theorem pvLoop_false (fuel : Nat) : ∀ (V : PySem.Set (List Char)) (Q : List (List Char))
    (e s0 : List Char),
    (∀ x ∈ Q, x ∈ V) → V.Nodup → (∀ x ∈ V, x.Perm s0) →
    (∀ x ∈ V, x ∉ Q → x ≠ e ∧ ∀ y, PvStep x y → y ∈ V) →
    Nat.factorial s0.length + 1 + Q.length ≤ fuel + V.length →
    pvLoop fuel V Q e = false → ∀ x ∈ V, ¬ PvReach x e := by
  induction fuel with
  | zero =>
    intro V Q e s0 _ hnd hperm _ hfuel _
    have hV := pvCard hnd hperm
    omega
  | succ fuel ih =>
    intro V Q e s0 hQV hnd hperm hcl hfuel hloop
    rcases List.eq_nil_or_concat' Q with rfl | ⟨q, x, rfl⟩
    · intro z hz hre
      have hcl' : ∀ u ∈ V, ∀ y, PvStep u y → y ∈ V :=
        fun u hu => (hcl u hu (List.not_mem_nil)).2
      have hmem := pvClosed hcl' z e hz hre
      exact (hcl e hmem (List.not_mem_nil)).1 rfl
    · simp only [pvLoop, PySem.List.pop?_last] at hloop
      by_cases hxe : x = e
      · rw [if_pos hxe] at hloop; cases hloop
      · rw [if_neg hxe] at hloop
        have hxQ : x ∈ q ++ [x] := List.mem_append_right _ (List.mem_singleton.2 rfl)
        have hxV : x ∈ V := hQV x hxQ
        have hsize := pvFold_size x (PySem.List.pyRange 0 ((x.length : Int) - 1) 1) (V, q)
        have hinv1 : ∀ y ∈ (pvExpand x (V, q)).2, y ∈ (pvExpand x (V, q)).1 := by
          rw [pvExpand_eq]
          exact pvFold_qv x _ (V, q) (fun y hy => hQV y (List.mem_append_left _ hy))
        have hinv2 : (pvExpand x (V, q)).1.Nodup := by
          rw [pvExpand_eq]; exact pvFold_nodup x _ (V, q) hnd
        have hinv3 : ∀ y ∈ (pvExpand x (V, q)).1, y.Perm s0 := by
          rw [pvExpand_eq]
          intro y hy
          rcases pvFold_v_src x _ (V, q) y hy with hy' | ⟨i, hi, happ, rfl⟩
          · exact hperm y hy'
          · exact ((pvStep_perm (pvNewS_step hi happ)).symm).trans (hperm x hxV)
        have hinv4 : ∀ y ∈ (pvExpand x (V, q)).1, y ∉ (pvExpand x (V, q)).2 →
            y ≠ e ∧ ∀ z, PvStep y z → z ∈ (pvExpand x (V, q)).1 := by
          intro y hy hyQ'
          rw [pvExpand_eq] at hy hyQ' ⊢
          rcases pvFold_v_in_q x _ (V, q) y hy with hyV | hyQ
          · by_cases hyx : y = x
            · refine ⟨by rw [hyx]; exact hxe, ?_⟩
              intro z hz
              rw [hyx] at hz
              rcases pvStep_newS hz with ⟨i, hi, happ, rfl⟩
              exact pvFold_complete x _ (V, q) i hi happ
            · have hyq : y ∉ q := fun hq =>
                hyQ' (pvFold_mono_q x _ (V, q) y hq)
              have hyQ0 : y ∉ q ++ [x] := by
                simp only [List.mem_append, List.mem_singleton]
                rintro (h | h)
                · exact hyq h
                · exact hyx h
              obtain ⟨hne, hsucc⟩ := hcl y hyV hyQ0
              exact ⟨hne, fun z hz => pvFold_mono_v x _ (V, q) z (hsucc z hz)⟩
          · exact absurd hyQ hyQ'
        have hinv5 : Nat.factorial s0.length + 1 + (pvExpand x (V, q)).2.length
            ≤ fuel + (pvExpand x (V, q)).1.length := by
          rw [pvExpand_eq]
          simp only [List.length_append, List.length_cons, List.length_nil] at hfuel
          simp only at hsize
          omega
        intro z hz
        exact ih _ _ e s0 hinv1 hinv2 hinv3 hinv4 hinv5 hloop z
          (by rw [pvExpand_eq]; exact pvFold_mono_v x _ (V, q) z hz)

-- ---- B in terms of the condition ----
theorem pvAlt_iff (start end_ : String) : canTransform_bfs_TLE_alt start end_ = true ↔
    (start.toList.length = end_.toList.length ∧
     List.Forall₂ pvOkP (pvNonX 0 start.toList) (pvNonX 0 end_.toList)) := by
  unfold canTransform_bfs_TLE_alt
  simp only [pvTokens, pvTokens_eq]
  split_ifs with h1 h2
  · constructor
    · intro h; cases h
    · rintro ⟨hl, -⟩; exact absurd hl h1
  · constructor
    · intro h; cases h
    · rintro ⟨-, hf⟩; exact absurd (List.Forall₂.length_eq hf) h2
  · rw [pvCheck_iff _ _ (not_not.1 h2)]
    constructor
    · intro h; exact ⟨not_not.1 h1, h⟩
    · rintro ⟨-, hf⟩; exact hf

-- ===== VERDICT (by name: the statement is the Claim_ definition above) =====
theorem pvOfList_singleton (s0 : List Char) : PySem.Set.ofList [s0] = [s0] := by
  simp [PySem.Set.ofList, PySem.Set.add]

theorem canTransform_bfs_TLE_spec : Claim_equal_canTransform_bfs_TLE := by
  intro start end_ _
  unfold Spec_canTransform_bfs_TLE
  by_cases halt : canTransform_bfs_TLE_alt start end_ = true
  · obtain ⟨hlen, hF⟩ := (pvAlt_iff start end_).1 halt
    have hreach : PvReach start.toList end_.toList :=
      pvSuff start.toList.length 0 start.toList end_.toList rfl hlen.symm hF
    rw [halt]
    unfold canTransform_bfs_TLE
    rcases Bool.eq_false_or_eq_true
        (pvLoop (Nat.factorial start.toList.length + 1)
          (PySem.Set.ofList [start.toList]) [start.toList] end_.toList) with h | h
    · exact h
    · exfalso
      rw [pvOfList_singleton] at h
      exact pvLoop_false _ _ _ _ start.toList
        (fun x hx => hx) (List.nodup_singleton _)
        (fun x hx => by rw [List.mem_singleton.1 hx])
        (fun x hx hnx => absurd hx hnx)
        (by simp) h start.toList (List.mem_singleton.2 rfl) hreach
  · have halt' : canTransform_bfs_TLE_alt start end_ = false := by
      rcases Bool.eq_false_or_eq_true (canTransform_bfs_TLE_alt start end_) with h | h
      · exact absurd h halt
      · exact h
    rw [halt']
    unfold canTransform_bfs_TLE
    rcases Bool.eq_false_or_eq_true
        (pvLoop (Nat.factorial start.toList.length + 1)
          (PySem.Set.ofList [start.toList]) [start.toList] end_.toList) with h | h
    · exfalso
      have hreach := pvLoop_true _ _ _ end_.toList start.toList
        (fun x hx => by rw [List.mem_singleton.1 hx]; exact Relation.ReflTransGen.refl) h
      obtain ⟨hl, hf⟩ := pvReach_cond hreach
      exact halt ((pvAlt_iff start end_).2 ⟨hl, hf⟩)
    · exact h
-*-
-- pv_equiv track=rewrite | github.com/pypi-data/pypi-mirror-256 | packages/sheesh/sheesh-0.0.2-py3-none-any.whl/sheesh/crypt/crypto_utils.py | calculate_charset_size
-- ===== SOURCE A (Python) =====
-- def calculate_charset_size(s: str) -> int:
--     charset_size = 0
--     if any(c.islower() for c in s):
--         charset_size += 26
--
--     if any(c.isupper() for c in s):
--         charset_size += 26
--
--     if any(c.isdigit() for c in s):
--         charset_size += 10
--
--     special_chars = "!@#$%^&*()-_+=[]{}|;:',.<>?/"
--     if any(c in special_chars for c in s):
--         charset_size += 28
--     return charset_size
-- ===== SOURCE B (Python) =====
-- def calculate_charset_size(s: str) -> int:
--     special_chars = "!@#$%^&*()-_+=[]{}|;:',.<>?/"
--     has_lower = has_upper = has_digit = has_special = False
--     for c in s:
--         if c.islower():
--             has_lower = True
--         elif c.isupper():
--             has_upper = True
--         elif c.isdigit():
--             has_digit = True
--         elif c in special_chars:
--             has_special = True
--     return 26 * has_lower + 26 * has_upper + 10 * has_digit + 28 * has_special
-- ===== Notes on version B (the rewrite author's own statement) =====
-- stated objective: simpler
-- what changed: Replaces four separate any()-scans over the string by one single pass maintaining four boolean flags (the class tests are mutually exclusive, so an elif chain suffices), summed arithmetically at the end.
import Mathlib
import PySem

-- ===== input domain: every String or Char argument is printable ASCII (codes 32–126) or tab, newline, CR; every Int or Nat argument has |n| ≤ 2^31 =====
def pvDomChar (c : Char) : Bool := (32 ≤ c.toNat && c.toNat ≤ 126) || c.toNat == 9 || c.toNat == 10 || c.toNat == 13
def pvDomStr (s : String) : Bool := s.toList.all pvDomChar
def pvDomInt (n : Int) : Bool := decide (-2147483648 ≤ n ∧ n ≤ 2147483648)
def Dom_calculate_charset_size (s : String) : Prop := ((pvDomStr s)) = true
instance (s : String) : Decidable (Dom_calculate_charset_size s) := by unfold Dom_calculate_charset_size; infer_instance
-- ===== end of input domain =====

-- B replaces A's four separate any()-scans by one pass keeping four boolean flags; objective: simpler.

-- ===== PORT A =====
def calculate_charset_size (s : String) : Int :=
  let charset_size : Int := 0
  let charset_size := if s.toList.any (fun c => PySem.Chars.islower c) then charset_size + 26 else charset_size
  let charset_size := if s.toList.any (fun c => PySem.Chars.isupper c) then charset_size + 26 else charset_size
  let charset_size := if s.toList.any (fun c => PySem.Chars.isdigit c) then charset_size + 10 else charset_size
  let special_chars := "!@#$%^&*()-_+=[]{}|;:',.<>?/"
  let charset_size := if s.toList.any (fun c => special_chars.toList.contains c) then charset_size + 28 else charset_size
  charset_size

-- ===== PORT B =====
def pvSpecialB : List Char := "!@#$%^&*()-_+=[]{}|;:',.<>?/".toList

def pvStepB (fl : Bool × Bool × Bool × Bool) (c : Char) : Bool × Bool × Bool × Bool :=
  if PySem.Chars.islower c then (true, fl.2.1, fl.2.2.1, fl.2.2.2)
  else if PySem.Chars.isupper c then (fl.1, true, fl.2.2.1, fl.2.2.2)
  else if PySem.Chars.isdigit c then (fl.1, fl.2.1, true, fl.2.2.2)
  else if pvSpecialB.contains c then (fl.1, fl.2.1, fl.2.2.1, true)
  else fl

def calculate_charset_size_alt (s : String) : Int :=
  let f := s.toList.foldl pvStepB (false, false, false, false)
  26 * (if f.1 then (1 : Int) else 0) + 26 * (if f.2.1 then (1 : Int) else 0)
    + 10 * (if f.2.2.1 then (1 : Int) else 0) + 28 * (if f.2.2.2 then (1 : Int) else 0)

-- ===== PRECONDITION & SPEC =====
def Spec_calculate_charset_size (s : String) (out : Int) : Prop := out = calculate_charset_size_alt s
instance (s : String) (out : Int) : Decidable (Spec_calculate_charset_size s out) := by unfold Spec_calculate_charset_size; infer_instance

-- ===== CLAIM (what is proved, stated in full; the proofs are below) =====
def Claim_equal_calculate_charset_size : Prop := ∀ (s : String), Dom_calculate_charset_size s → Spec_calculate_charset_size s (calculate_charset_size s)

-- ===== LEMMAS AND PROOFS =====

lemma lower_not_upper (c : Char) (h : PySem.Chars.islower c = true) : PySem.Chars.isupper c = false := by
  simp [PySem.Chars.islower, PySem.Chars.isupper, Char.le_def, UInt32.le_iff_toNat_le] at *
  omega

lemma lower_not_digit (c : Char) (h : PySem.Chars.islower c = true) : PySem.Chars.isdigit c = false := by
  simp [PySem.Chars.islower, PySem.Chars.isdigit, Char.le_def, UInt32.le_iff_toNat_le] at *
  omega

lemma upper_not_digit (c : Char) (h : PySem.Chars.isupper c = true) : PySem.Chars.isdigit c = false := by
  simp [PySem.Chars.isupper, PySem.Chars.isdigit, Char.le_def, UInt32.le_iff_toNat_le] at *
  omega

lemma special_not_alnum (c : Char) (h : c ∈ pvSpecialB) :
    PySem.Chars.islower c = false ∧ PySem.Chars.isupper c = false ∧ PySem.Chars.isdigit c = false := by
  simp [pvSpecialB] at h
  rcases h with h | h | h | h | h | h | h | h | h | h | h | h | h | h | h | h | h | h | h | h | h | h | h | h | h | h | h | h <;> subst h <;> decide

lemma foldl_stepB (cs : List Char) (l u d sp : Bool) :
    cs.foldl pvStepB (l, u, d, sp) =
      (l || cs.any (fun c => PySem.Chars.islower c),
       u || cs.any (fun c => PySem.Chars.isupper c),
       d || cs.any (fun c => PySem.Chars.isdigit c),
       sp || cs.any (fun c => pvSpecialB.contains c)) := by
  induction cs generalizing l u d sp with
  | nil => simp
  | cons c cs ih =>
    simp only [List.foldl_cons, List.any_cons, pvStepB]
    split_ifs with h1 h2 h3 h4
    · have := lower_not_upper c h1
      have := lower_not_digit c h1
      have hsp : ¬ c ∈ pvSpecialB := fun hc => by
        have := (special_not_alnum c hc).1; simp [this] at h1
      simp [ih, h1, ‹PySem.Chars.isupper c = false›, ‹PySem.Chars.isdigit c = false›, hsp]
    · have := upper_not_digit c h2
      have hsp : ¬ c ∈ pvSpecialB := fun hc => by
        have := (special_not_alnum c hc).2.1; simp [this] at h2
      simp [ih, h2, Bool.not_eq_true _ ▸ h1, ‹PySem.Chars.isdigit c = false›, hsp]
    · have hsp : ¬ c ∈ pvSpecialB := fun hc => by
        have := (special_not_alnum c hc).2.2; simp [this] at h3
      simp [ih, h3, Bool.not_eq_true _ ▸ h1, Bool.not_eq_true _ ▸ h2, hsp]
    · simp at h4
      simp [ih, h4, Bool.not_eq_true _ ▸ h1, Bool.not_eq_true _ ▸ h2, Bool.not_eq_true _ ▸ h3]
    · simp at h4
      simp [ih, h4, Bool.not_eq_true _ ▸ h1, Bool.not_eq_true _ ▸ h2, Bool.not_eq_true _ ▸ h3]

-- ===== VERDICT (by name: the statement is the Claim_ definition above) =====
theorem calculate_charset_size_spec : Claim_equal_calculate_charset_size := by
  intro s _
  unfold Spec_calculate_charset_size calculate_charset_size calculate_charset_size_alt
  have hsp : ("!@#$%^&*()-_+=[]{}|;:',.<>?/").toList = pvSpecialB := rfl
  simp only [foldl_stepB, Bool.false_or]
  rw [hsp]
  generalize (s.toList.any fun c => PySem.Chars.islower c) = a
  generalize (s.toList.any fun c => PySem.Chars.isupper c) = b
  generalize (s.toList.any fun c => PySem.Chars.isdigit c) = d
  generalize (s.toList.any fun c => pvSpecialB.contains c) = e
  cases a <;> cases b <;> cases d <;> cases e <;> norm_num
-*-
> [Try it]: Scan the data above for the word "symm" and report every line where it is found.

> [Answer box]:
          · exact ((pvStep_perm (pvNewS_step hi happ)).symm).trans (hperm x hxV)
      pvSuff start.toList.length 0 start.toList end_.toList rfl hlen.symm hF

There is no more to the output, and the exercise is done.